**WORK INSTRUCTIONS**
The answer must be every line of the records below that holds the word "hpostks".

[Saved entries]

+++++

-- ---- the main equivalence, by strong induction on the string ----
lemma pv_main (base : Int) : ∀ n (l : List Char), l.length ≤ n →
    pvFoldR base pvSizeMap l = altGo base l := by
  intro n
  induction n with
  | zero =>
    intro l hl
    have : l = [] := List.eq_nil_of_length_eq_zero (by omega)
    subst this
    rw [pvFold_nil base pvSizeMap, altGo_nil]
  | succ m ih =>
    intro l hl
    match l with
    | [] => rw [pvFold_nil base pvSizeMap, altGo_nil]
    | c :: t =>
      by_cases htok : ∃ p, p ∈ pvSizeMap ∧ pvTok p.1 <+: (c :: t)
      · obtain ⟨p, hp, hpre⟩ := htok
        have hv : pvTok p.1 ++ (c :: t).drop (pvTok p.1).length = c :: t :=
          (List.prefix_append_drop hpre).symm
        set v := (c :: t).drop (pvTok p.1).length with hvdef
        have hvlen : v.length ≤ m := by
          have h11 := (pvTok_len p hp).1
          simp only [hvdef, List.length_drop, List.length_cons] at *
          omega
        obtain ⟨pre, post, hms⟩ := List.mem_iff_append.mp hp
        have hnd := pvKeysNodup
        rw [hms] at hnd
        simp only [List.map_append, List.map_cons, List.nodup_append, List.nodup_cons] at hnd
        have hpreks : ∀ q ∈ pre, q ∈ pvSizeMap ∧ q.1 ≠ p.1 := by
          intro q hq
          refine ⟨hms ▸ List.mem_append_left _ hq, fun he => ?_⟩
          exact hnd.2.2 q.1 (List.mem_map_of_mem hq) p.1 List.mem_cons_self he
        have hpostks : ∀ q ∈ post, q ∈ pvSizeMap := by
          intro q hq
          exact hms ▸ List.mem_append_right _ (List.mem_cons_of_mem _ hq)
        calc pvFoldR base pvSizeMap (c :: t)
            = pvFoldR base (pre ++ p :: post) (pvTok p.1 ++ v) := by rw [hms, hv]
          _ = pvFoldR base (p :: post) (pvFoldR base pre (pvTok p.1 ++ v)) := by
              simp [pvFoldR, List.foldl_append]
          _ = pvFoldR base (p :: post) (pvTok p.1 ++ pvFoldR base pre v) := by
              rw [pvFold_pass base hp pre hpreks v]
          _ = pvFoldR base post
                (pvRepTok base p.2 ++ pvRepl (pvTok p.1) (pvRepTok base p.2) (pvFoldR base pre v)) := by
              simp only [pvFoldR, List.foldl_cons]
              rw [pvRepl_self hp]
          _ = pvRepTok base p.2
                ++ pvFoldR base post (pvRepl (pvTok p.1) (pvRepTok base p.2) (pvFoldR base pre v)) := by
              rw [pvFold_rep base base p.2 post hpostks]
          _ = pvRepTok base p.2 ++ pvFoldR base (pre ++ p :: post) v := by
              simp [pvFoldR, List.foldl_append]
          _ = pvRepTok base p.2 ++ altGo base v := by rw [← hms, ih v hvlen]
          _ = altGo base (pvTok p.1 ++ v) := (altGo_tok base (by simpa using hp) v).symm
          _ = altGo base (c :: t) := by rw [hv]
      · have H : pvNoTok (c :: t) := by
          intro q hq hpre
          exact htok ⟨q, hq, hpre⟩
        rw [pvFold_cons_noTok base pvSizeMap (fun p hp => hp) c t H,
            ih t (by simpa using hl), altGo_cons_noTok base H]

-- ===== VERDICT (by name: the statement is the Claim_ definition above) =====
theorem replace_relative_font_sizes_py_spec : Claim_equal_replace_relative_font_sizes_py := by
  intro s base _
  show _ = _
  unfold replace_relative_font_sizes_py replace_relative_font_sizes_py_alt
  rw [pv_foldA_eq base pvSizeMap s.toList,
      pv_main base s.toList.length s.toList le_rfl]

+++++

**RESULT FOR THIS TASK**
        have hpostks : ∀ q ∈ post, q ∈ pvSizeMap := by
              rw [pvFold_rep base base p.2 post hpostks]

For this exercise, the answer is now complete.